Nous rencontrons ici Haris Abadi, Irakien de souche, originaire de Nasiriya, son berceau, sa patrie. Sans plus de famille autre que sa soeur Samia, responsable de la vie de celle-ci, il décide de la mettre à l'abri aux U.S.A. Arrive le temps où elle vole de ses propres ailes et où Haris se sent démuni, vide : quel sens donner à sa vie désormais ? Aussi être parti lui laisse un goût de culpabilité. Alors, il s'engage dans une brigade dissidente, la Tempête du Nord, qui en Syrie combat le gouvernement de Bachar. Pour la rejoindre, il doit traverser une frontière fermée depuis peu.
"C'était à des actes dont il ne tirait aucune fierté qu'il devait sa citoyenneté américaine. Après avoir quitté l'Irak, il avait gagné son salaire dans le Michigan grâce à un travail ingrat qu'il détestait. On lui avait maintenant donné une chance de se réinventer, de se racheter - à condition de pouvoir traverser la frontière."
S'étant fait dépouiller de son argent et de son passeport par un passeur jouant un double jeu, il décide de suivre, à Antep (en Turquie), Amir qui lui a proposé un travail, l'occasion de se refaire pour pouvoir passer en Syrie. Amir travaille dans une société d'études chargée d'évaluer la situation humanitaire pour des gouvernements et des associations caritatives. Il est marié à Daphne, professeur de français qui fait du bénévolat à l'hôpital local. Leur couple est mis à mal par la perte de leur fille unique et par leur exil forcé. Leurs douleurs se reconnaissant, Haris et Daphne deviennent intimes. Ils se sentent tous deux piégés dans des situations qui ne leur conviennent pas. Elle veut traverser avec lui, retrouver son foyer et sa fille dont elle est incapable d'admettre la mort. Mais peut-on réparer ce qui a été détruit ? Et que reste-t-il à perdre ?

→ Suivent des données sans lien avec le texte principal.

-- pv_equiv track=rewrite | github.com/talveRinat/EternalContest | task7.py | full_answer
-- ===== SOURCE A (Python) =====
-- def full_answer(count_of_members, members):
--     counts = {num: 0 for num in range(1, count_of_members + 1)}
--     for member in members:
--         counts[member] += 1
--
--     def is_sequence(sequence, sequence_len):
--         unique_numbers = set()
--         current_position = 1
--         for _ in range(sequence_len):
--             current_position = sequence[current_position - 1]
--             if current_position in unique_numbers:
--                 return False
--             unique_numbers.add(current_position)
--             if current_position == 1:
--                 return len(unique_numbers) == sequence_len
--         return False
--
--     def answer():
--         count_of_problems = 0
--         place, number = None, None
--         for key, value in counts.items():
--             if count_of_problems > 2:
--                 return '-1 -1'
--             if value == 0:
--                 number = key
--                 count_of_problems += 1
--             elif value == 2:
--                 place = key
--                 count_of_problems += 1
--             elif value > 2:
--                 count_of_problems += value
--         if count_of_problems == 0:
--             return '-1 -1'
--         if count_of_problems == 2:
--             for idx, current in enumerate(members):
--                 if current == place and idx + 1 != number:
--                     changed_sequence = members[:]
--                     changed_sequence[idx] = number
--                     if is_sequence(changed_sequence, len(changed_sequence)):
--                         return f'{idx+1} {number}'
--         return '-1 -1'
--
--     return answer()
-- ===== SOURCE B (Python) =====
-- def full_answer(count_of_members, members):
--     n = count_of_members
--     cnt = {num: 0 for num in range(1, n + 1)}
--     for m in members:
--         cnt[m] += 1
--     missing = [v for v in range(1, n + 1) if cnt[v] == 0]
--     doubled = [v for v in range(1, n + 1) if cnt[v] == 2]
--     if len(missing) != 1 or len(doubled) != 1 \
--             or any(cnt[v] > 2 for v in range(1, n + 1)):
--         return '-1 -1'
--     number, place = missing[0], doubled[0]
--     # Single walk in the ORIGINAL graph: the edited graph is one n-cycle iff the
--     # original edges form a Hamiltonian path starting at `number`; the node to
--     # re-point is exactly the endpoint of that walk, so no edit needs simulating.
--     pos = number
--     seen = {number}
--     for _ in range(n - 1):
--         pos = members[pos - 1]
--         seen.add(pos)
--     if len(seen) == n and members[pos - 1] == place:
--         return f'{pos} {number}'
--     return '-1 -1'
-- ===== Notes on version B (the rewrite author's own statement) =====
-- stated objective: alternative
-- what changed: Instead of A's try-each-candidate scheme (copy the list at every position holding the doubled value, re-point it, and simulate the edited graph from node 1 with a visited set), B performs a single walk in the ORIGINAL graph starting at the missing value: the edit yields one full n-cycle exactly when the original edges form a Hamiltonian path from the missing value, whose endpoint is the unique node to re-point, so no edited copies are built or simulated.
-- outside the precondition, e.g. on full_answer(2, [1, 1, 2, 2]): A returns '-1 -1', B returns '-1 -1'; on full_answer(2, [2, 2, 1, 1]): A raises TypeError, B returns '-1 -1'
import Mathlib
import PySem
-- 'while rest2: v = rest2[0]; rest2 = rest2[1:]; if (u,v) not in edge: continue; …'
def bMid (edge : PySem.Set (String × String)) (u : String) :
    List String → Int → Int
  | [], c => c
  | v :: rest, c =>
      bMid edge u rest (if PySem.Set.contains edge (u, v) then bInner edge u v rest c else c)

-- 'while rest1: u = rest1[0]; rest1 = rest1[1:]; …'
def bOuter (edge : PySem.Set (String × String)) : List String → Int → Int
  | [], c => c
  | u :: rest, c => bOuter edge rest (bMid edge u rest c)

def part1_alt (text_input : String) : Int :=
  let st := (pySplit text_input "\n").foldl bLine
    ((PySem.Set.empty : PySem.Set (String × String)), (PySem.Set.empty : PySem.Set String))
  bOuter st.1 (PySem.List.sorted st.2 (fun x => x) false) 0

-- ===== PRECONDITION & SPEC =====
-- Pre_ excludes only inputs where A raises ValueError: a line whose split on "-" does not have exactly 2 parts.
def Pre_part1 (text_input : String) : Prop :=
  ∀ line ∈ pySplit text_input "\n", (pySplit line "-").length = 2

instance (text_input : String) : Decidable (Pre_part1 text_input) := by
  unfold Pre_part1; infer_instance

def pvWitness_part1 : String := "ta-co\nta-de\nco-de"

-- the (first, second) parts of each line split on "-"
def pvEdges (text_input : String) : List (String × String) :=
  (pySplit text_input "\n").map (fun l => ((pySplit l "-").getD 0 "", (pySplit l "-").getD 1 ""))

-- s.startswith("t")
def pvT (s : String) : Prop := PySem.Str.startswith s "t" = true

-- On inputs with a self-loop line x-x where x is 't'-prefixed or x shares an edge with a
-- 't'-prefixed node, A counts degenerate 'triangles' with repeated vertices (1 for "ta-ta"),
-- while B counts only proper triangles with three distinct vertices (0 there), the intended count.
def D_part1 (text_input : String) : Prop :=
  ∃ e ∈ pvEdges text_input, e.1 = e.2 ∧
    (pvT e.1 ∨ ∃ f ∈ pvEdges text_input, (f.1 = e.1 ∧ pvT f.2) ∨ (f.2 = e.1 ∧ pvT f.1))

Comme dans son précédent roman, le puissant et bouleversant "En attendant Eden", Elliot Ackerman interroge l'engagement - "Etait-il venu ici pour se battre contre le régime, ce qu'il pourrait toujours faire aux côtés de Daech, ou pour les idéaux de la révolution démocratique, ce qui semblait sans espoir." S'agit-il de véritable patriotisme ou de la recherche d'une satisfaction de pulsions primaires ? Et sous les bombes, face aux horreurs impitoyables qui finissent par laisser hébété, voire insensible, le temps passant, ne perd-on pas de vue les raisons qui nous ont projetés dans la bataille ? Il nous parle des dommages collatéraux - notamment les nombreux réfugiés chassés par les combats à mort - et des conséquences de la guerre, physiques et surtout psychiques, lorsque l'on se voit passer des accords peu moraux avec soi-même.
Il raconte les sursauts de conscience qui nous gardent humains et nous font affronter les dangers, parce qu'en dehors de cela nous ne sommes pas grand-chose. Agir, donc, au risque de se perdre. Ce que l'on entend dans le titre anglais, si parlant : "Dark at the crossing". "Dark", les ténèbres, la fin...
L'écriture d'Elliot Ackerman est épurée et sans pathos qui nous donne à voir ce qu'il reste de notre humanité dans la guerre et ce sans aucun jugement de morale.
"La clé pour effacer un acte, c'est peut-être d'agir."